Thriving in the Midst of a Culture of Shame: Part III

By the last third of the 20th century, there were significant strides taken politically and economically to begin a process of change in the culture of shame in Hawai‘i. There was growing recognition of the injustices of the system suffered by the Hawaiian community and a real movement to try to find a sustainable path of transformation in the face of the significant challenges that community continued to face.

The State of Hawai‘i assumed the management of the Hawaiian Homes Commission, a federal agency overseeing the 200,000 acres of lands set aside by the Hawaiian Homes Commission Act of 1920 for Hawaiian agriculture and home ownership.

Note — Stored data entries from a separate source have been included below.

-- pv_equiv track=rewrite | github.com/shader006/MedReCap | backend/docling.py | build_initial_page_ranges
-- ===== SOURCE A (Python) =====
-- def build_initial_page_ranges(page_count: int, batch_count: int) -> list[tuple[int, int]]:
--     batch_count = max(1, min(batch_count, page_count))
--     base_size, remainder = divmod(page_count, batch_count)
--     ranges: list[tuple[int, int]] = []
--     start = 0
--     for batch_index in range(batch_count):
--         current_size = base_size + (1 if batch_index < remainder else 0)
--         if current_size <= 0:
--             continue
--         end = start + current_size
--         ranges.append((start, end))
--         start = end
--     return ranges
-- ===== SOURCE B (Python) =====
-- def build_initial_page_ranges(page_count: int, batch_count: int) -> list[tuple[int, int]]:
--     batch_count = max(1, min(batch_count, page_count))
--     base_size, remainder = divmod(page_count, batch_count)
--     # closed-form batch boundaries: batch i starts at i*base_size + min(i, remainder)
--     boundaries = [i * base_size + min(i, remainder) for i in range(batch_count + 1)]
--     return [(a, b) for a, b in zip(boundaries, boundaries[1:]) if a < b]
-- ===== Notes on version B (the rewrite author's own statement) =====
-- stated objective: simpler
-- what changed: Replaces the loop threading a running start accumulator (with a skip branch) by closed-form boundaries i*base_size+min(i,remainder) computed directly from the index and paired via zip with a strict filter.
import Mathlib
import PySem

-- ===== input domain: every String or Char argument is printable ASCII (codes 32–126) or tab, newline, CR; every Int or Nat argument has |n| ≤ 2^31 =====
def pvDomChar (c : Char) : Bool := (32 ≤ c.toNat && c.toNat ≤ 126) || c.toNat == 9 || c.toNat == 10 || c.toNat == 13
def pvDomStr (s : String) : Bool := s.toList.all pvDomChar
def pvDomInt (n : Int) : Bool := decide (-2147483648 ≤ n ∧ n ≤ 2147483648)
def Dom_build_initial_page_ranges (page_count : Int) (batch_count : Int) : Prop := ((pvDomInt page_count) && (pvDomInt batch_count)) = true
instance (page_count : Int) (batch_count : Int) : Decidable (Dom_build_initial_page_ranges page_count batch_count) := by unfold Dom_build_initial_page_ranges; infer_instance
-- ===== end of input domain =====

-- B replaces A's running-start accumulator loop by closed-form boundaries paired with zip (objective: simpler).

-- ===== PORT A =====
def build_initial_page_ranges (page_count : Int) (batch_count : Int) : List (Int × Int) :=
  let bc := max 1 (min batch_count page_count)
  let base_size := PySem.Int.floordiv page_count bc
  let remainder := PySem.Int.mod page_count bc
  ((PySem.List.pyRange 0 bc 1).foldl
    (fun (s : List (Int × Int) × Int) batch_index =>
      let current_size := base_size + (if batch_index < remainder then (1 : Int) else 0)
      if current_size ≤ 0 then s
      else (s.1 ++ [(s.2, s.2 + current_size)], s.2 + current_size))
    ([], 0)).1

-- ===== PORT B =====
def build_initial_page_ranges_alt (page_count : Int) (batch_count : Int) : List (Int × Int) :=
  let bc := max 1 (min batch_count page_count)
  let base_size := PySem.Int.floordiv page_count bc
  let remainder := PySem.Int.mod page_count bc
  let boundaries := (PySem.List.pyRange 0 (bc + 1) 1).map (fun i => i * base_size + min i remainder)
  (boundaries.zip (PySem.List.slice boundaries (some 1) none)).filter (fun p => p.1 < p.2)

-- ===== PRECONDITION & SPEC =====
def Spec_build_initial_page_ranges (page_count : Int) (batch_count : Int) (out : List (Int × Int)) : Prop := out = build_initial_page_ranges_alt page_count batch_count
instance (page_count : Int) (batch_count : Int) (out : List (Int × Int)) : Decidable (Spec_build_initial_page_ranges page_count batch_count out) := by unfold Spec_build_initial_page_ranges; infer_instance

-- ===== CLAIM (what is proved, stated in full; the proofs are below) =====
def Claim_equal_build_initial_page_ranges : Prop := ∀ (page_count : Int) (batch_count : Int), Dom_build_initial_page_ranges page_count batch_count → Spec_build_initial_page_ranges page_count batch_count (build_initial_page_ranges page_count batch_count)

-- ===== LEMMAS AND PROOFS =====

-- the closed-form boundary pairs both programs produce when every batch is nonempty
def pvPairs (base r : Int) (k : Nat) : List (Int × Int) :=
  (List.range k).map (fun i : Nat =>
    ((i : Int) * base + min (i : Int) r, ((i : Int) + 1) * base + min ((i : Int) + 1) r))

-- A's loop over range k, with base ≥ 1, computes the closed-form boundary pairs.
theorem pvLoopA (base r : Int) (hb : 1 ≤ base) (hr : 0 ≤ r) (k : Nat) :
    (PySem.List.pyRange 0 (k : Int) 1).foldl
      (fun (s : List (Int × Int) × Int) batch_index =>
        let current_size := base + (if batch_index < r then (1 : Int) else 0)
        if current_size ≤ 0 then s
        else (s.1 ++ [(s.2, s.2 + current_size)], s.2 + current_size))
      ([], 0)
    = (pvPairs base r k, (k : Int) * base + min (k : Int) r) := by
  induction k with
  | zero => simp [pvPairs, PySem.List.pyRange_one_eq_nil, hr]
  | succ n ih =>
    have hsplit : PySem.List.pyRange 0 ((n + 1 : Nat) : Int) 1
        = PySem.List.pyRange 0 (n : Int) 1 ++ [(n : Int)] := by
      push_cast
      exact PySem.List.pyRange_one_succ_right (by positivity)
    rw [hsplit, List.foldl_append, ih]
    simp only [List.foldl_cons, List.foldl_nil]
    have hcs : ¬ (base + (if (n : Int) < r then (1 : Int) else 0) ≤ 0) := by
      split_ifs <;> omega
    rw [if_neg hcs]
    have harith : (n : Int) * base + min (n : Int) r + (base + (if (n : Int) < r then (1 : Int) else 0))
        = ((n : Int) + 1) * base + min ((n : Int) + 1) r := by
      rcases lt_or_ge (n : Int) r with h | h
      · rw [if_pos h, min_eq_left (by omega), min_eq_left (by omega)]; ring
      · rw [if_neg (not_lt.mpr h), min_eq_right (by omega), min_eq_right (by omega)]; ring
    rw [Prod.mk.injEq]
    refine ⟨?_, harith⟩
    rw [harith]
    simp [pvPairs, List.range_succ]

-- zipping a mapped range with its tail gives the adjacent pairs
theorem pvZipTail (h : Nat → Int) (k : Nat) :
    (((List.range (k + 1)).map h).zip (((List.range (k + 1)).map h).tail))
      = (List.range k).map (fun i => (h i, h (i + 1))) := by
  apply List.ext_getElem
  · simp [List.length_zip]
  · intro i hi hi'
    simp only [List.length_zip, List.length_map, List.length_tail, List.length_range] at hi
    simp [List.getElem_zip, List.getElem_tail, List.getElem_map, List.getElem_range]

-- B's zip-and-filter over the closed-form boundaries gives the same pair list (all sizes positive)
theorem pvAltB (base r : Int) (hb : 1 ≤ base) (_hr : 0 ≤ r) (k : Nat) :
    ((((List.range (k + 1)).map (fun n : Nat => (n : Int))).map (fun i => i * base + min i r)).zip
        ((((List.range (k + 1)).map (fun n : Nat => (n : Int))).map (fun i => i * base + min i r)).tail)).filter
        (fun p => decide (p.1 < p.2))
    = pvPairs base r k := by
  simp only [List.map_map]
  rw [pvZipTail ((fun i => i * base + min i r) ∘ (fun n : Nat => (n : Int))) k]
  rw [List.filter_eq_self.mpr]
  · unfold pvPairs
    apply List.map_congr_left
    intro i _
    simp only [Function.comp]
    push_cast
    rfl
  · intro p hp
    simp only [List.mem_map] at hp
    obtain ⟨i, _, rfl⟩ := hp
    simp only [Function.comp, decide_eq_true_eq]
    push_cast
    have hexp : ((i : Int) + 1) * base = (i : Int) * base + base := by ring
    rcases lt_or_ge ((i : Int) + 1) r with h2 | h2
    · rw [min_eq_left (by omega), min_eq_left (by omega)]; omega
    · rcases lt_or_ge ((i : Int)) r with h | h
      · rw [min_eq_left (by omega), min_eq_right (by omega)]; omega
      · rw [min_eq_right (by omega), min_eq_right (by omega)]; omega

theorem build_initial_page_ranges_spec_aux (page_count batch_count : Int) :
    build_initial_page_ranges page_count batch_count
      = build_initial_page_ranges_alt page_count batch_count := by
  simp only [build_initial_page_ranges, build_initial_page_ranges_alt]
  by_cases hpc : page_count ≤ 0
  · -- page_count ≤ 0: clamp yields 1 batch of nonpositive size; both sides are []
    have hbc : max 1 (min batch_count page_count) = 1 := by omega
    rw [hbc]
    have hfd : PySem.Int.floordiv page_count 1 = page_count := by
      rw [PySem.Int.floordiv_eq_ediv_of_pos (by omega)]; omega
    have hmd : PySem.Int.mod page_count 1 = 0 := by
      rw [PySem.Int.mod_eq_emod_of_pos (by omega)]; omega
    rw [hfd, hmd]
    have h1 : PySem.List.pyRange 0 1 1 = [(0 : Int)] := by decide
    have h2 : PySem.List.pyRange 0 (1 + 1) 1 = [(0 : Int), 1] := by decide
    rw [h1, h2]
    simp only [List.foldl_cons, List.foldl_nil, List.map_cons, List.map_nil]
    have hcs : (page_count + (if (0 : Int) < 0 then (1 : Int) else 0)) ≤ 0 := by
      simp; omega
    rw [if_pos hcs]
    have hmin0 : min (0 : Int) 0 = 0 := by omega
    have hmin1 : min (1 : Int) 0 = 0 := by omega
    simp only [hmin0, hmin1, zero_mul, one_mul, add_zero,
      PySem.List.slice_from_one]
    simp [List.filter]
    rw [decide_eq_false (show ¬ (0 : Int) < page_count by omega)]
  · -- page_count > 0: every batch has positive size
    rw [not_le] at hpc
    set bc := max 1 (min batch_count page_count) with hbcdef
    have hbc1 : 1 ≤ bc := le_max_left _ _
    have hbcpc : bc ≤ page_count := by omega
    have hbcpos : (0 : Int) < bc := by omega
    have hfd : PySem.Int.floordiv page_count bc = page_count / bc :=
      PySem.Int.floordiv_eq_ediv_of_pos hbcpos
    have hmd : PySem.Int.mod page_count bc = page_count % bc :=
      PySem.Int.mod_eq_emod_of_pos hbcpos
    rw [hfd, hmd]
    set base := page_count / bc with hbase
    set r := page_count % bc with hrdef
    have hb1 : 1 ≤ base := by
      rw [hbase, Int.le_ediv_iff_mul_le hbcpos]; omega
    have hr0 : 0 ≤ r := Int.emod_nonneg _ (by omega)
    have hrk : r < bc := Int.emod_lt_of_pos _ hbcpos
    obtain ⟨k, hk⟩ : ∃ k : Nat, bc = (k : Int) := ⟨bc.toNat, by omega⟩
    rw [hk]
    rw [pvLoopA base r hb1 hr0 k]
    dsimp only
    have hcast : ((k : Int) + 1) = ((k + 1 : Nat) : Int) := by push_cast; ring
    rw [hcast, PySem.List.pyRange_zero_natCast, PySem.List.slice_from_one]
    exact (pvAltB base r hb1 hr0 k).symm

-- ===== VERDICT (by name: the statement is the Claim_ definition above) =====
theorem build_initial_page_ranges_spec : Claim_equal_build_initial_page_ranges := by
  intro p b _
  exact build_initial_page_ranges_spec_aux p b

Designated Hawaiian Homelands across the state_Nelson Minar Data from HI office of planning
Photo credit: Nelson Minar/Data from Hawaii Office of Planning, hawaiipublicradio.org

The 1978 Hawai‘i State Constitutional Convention created the Office of Hawaiian Affairs (OHA), a semi-autonomous agency to manage the ceded lands the federal government had received from the government of Hawai‘i for the benefit of the Hawaiian community. The trustees of the organization were to be elected by ethnically Hawaiian voters. In the area of education, health, and social services, the Hawaiian delegation in Washington led by Senator Daniel K. Inouye and Senator Daniel K. Akaka pressed for significant resources for the Hawaiian community. Leaders such as Myron Thompson also helped to funnel tens of millions of dollars into educational, health, and social projects aimed at improving the state of Hawaiians.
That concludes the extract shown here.